- HOW TO COMPLETE THIS TASK
When you reach the line in the data below that contains "if (PySem.Dict.getD pvTails", please start repeating lines exactly, and stop after the line that contains "induction l with", repeating nothing else.

[Stored items]
::::
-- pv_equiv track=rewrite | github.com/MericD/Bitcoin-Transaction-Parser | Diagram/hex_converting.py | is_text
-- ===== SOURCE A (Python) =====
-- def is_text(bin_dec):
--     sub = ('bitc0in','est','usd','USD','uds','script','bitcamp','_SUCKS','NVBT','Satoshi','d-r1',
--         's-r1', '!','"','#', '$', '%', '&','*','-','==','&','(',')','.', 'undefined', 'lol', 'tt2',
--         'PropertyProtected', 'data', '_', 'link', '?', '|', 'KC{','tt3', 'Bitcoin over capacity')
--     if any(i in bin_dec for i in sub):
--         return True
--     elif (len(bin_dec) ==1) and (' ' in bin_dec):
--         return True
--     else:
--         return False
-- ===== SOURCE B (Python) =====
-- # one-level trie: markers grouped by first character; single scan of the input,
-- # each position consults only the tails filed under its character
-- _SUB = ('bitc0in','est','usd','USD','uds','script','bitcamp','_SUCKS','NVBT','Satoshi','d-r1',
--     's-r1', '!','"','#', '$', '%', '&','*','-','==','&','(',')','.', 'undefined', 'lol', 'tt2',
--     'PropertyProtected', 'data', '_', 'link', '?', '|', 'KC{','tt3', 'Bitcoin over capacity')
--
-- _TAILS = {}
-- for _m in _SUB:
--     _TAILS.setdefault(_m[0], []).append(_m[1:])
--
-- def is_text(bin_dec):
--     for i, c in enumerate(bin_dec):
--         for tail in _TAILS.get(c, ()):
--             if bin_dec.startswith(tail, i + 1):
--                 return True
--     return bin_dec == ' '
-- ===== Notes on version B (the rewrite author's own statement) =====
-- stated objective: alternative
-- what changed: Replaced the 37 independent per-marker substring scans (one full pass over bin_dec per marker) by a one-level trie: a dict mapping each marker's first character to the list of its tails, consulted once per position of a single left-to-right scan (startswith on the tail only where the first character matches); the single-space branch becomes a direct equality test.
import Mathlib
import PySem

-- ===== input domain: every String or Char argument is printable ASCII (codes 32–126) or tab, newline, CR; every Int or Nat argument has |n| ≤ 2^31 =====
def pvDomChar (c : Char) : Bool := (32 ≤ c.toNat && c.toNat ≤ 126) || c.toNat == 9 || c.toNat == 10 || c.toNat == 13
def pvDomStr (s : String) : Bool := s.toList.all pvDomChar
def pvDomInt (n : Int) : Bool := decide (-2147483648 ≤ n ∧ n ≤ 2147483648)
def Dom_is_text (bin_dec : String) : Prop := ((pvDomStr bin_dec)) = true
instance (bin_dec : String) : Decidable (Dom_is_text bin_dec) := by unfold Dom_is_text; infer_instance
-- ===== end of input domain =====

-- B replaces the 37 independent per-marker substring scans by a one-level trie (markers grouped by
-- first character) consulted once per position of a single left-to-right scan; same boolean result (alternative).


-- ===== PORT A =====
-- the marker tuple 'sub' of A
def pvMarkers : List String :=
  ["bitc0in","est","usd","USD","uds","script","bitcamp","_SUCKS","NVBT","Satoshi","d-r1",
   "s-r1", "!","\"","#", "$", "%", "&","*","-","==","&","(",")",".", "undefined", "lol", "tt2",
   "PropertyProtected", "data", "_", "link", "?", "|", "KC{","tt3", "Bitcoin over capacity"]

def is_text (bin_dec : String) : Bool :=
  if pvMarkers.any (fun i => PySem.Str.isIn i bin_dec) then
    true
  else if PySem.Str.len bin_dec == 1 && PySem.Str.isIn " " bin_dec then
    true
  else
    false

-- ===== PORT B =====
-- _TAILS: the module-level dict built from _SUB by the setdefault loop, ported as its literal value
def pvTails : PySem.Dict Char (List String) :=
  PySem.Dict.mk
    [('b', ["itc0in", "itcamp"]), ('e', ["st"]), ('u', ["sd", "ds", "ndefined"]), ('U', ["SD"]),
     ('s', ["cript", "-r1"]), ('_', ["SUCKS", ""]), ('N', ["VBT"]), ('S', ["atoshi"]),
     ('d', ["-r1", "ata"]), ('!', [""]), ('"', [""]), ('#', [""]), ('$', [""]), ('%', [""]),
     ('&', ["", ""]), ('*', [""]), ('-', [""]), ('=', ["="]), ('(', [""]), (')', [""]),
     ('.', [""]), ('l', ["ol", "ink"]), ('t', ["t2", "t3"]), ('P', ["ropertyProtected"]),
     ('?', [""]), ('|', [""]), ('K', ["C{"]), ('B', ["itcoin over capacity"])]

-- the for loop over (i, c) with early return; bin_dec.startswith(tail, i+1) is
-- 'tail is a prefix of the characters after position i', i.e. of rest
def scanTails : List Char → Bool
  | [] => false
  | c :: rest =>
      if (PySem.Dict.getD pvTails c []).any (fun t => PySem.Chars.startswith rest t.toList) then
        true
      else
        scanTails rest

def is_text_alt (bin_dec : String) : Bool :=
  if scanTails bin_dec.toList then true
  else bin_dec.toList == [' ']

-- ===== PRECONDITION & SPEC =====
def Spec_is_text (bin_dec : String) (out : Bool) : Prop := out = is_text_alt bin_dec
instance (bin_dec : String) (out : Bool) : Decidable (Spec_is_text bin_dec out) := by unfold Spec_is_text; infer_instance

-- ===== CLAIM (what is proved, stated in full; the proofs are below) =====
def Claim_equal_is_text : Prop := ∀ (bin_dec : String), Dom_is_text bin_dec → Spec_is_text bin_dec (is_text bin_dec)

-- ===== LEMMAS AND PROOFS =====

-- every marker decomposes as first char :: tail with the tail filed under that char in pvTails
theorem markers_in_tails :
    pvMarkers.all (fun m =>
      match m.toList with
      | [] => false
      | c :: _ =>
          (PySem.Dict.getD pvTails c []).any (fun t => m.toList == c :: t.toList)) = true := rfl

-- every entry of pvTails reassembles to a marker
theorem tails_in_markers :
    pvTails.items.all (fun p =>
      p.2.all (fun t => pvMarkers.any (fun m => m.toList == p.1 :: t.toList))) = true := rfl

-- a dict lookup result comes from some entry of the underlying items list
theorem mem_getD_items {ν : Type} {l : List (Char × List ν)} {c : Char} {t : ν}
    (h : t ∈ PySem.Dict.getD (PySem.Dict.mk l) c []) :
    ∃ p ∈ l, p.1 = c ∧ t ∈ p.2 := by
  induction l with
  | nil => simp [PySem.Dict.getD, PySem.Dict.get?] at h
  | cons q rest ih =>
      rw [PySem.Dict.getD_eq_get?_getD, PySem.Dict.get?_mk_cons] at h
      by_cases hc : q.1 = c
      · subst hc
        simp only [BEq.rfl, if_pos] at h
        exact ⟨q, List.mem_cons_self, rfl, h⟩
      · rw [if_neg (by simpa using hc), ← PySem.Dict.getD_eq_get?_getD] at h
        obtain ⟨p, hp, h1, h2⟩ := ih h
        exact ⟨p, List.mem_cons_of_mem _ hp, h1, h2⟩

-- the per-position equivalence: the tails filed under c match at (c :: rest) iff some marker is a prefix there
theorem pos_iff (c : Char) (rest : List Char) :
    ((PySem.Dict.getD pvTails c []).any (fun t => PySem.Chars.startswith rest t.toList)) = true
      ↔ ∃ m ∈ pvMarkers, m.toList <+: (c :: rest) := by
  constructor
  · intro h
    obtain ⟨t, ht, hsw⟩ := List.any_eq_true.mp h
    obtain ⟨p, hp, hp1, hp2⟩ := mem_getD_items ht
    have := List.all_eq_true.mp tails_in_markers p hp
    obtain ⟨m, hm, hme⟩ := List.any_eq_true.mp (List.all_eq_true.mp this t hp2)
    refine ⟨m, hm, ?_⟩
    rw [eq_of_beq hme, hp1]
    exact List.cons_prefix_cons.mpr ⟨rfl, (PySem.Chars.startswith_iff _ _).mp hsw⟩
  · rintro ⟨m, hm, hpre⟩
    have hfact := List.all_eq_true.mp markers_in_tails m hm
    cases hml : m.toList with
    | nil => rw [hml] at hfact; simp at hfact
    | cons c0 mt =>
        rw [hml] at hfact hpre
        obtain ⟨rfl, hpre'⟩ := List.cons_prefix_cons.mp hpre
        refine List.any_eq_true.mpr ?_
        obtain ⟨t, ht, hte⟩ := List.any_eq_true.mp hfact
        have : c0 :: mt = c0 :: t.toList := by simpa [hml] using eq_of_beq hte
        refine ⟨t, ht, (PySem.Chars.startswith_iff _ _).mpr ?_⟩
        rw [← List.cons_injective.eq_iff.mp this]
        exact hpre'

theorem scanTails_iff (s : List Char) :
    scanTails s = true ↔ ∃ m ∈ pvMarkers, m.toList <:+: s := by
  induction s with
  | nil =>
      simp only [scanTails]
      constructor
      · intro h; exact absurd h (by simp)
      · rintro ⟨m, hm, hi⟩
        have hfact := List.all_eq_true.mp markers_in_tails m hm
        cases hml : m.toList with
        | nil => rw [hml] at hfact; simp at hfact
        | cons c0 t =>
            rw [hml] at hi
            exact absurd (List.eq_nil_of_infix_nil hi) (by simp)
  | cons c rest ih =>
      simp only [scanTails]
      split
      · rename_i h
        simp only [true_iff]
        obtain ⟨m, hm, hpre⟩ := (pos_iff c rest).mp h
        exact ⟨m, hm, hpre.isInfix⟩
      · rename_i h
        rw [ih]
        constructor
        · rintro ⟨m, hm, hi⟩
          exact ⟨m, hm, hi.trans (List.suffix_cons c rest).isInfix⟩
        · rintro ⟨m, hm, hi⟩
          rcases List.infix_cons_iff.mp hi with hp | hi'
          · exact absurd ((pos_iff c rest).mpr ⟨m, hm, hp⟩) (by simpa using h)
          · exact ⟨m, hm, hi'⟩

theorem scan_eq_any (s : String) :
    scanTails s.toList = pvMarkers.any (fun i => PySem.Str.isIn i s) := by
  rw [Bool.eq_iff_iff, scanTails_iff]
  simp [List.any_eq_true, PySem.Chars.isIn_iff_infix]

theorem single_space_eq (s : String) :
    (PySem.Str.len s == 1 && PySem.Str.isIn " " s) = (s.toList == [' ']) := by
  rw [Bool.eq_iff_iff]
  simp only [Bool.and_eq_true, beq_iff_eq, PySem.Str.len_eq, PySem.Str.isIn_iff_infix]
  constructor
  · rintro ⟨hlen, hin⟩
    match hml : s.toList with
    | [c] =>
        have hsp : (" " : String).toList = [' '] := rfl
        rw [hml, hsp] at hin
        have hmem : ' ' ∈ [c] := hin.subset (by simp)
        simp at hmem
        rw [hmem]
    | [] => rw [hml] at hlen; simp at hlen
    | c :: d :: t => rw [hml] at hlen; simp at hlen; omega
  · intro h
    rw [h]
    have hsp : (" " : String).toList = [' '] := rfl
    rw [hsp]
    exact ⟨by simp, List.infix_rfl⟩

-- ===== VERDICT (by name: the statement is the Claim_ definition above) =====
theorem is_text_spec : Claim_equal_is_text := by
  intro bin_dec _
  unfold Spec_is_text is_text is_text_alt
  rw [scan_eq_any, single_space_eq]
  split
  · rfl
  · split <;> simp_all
::::
- ANSWER FOR THIS EXERCISE
      if (PySem.Dict.getD pvTails c []).any (fun t => PySem.Chars.startswith rest t.toList) then
        true
      else
        scanTails rest

def is_text_alt (bin_dec : String) : Bool :=
  if scanTails bin_dec.toList then true
  else bin_dec.toList == [' ']

-- ===== PRECONDITION & SPEC =====
def Spec_is_text (bin_dec : String) (out : Bool) : Prop := out = is_text_alt bin_dec
instance (bin_dec : String) (out : Bool) : Decidable (Spec_is_text bin_dec out) := by unfold Spec_is_text; infer_instance

-- ===== CLAIM (what is proved, stated in full; the proofs are below) =====
def Claim_equal_is_text : Prop := ∀ (bin_dec : String), Dom_is_text bin_dec → Spec_is_text bin_dec (is_text bin_dec)

-- ===== LEMMAS AND PROOFS =====

-- every marker decomposes as first char :: tail with the tail filed under that char in pvTails
theorem markers_in_tails :
    pvMarkers.all (fun m =>
      match m.toList with
      | [] => false
      | c :: _ =>
          (PySem.Dict.getD pvTails c []).any (fun t => m.toList == c :: t.toList)) = true := rfl

-- every entry of pvTails reassembles to a marker
theorem tails_in_markers :
    pvTails.items.all (fun p =>
      p.2.all (fun t => pvMarkers.any (fun m => m.toList == p.1 :: t.toList))) = true := rfl

-- a dict lookup result comes from some entry of the underlying items list
theorem mem_getD_items {ν : Type} {l : List (Char × List ν)} {c : Char} {t : ν}
    (h : t ∈ PySem.Dict.getD (PySem.Dict.mk l) c []) :
    ∃ p ∈ l, p.1 = c ∧ t ∈ p.2 := by
  induction l with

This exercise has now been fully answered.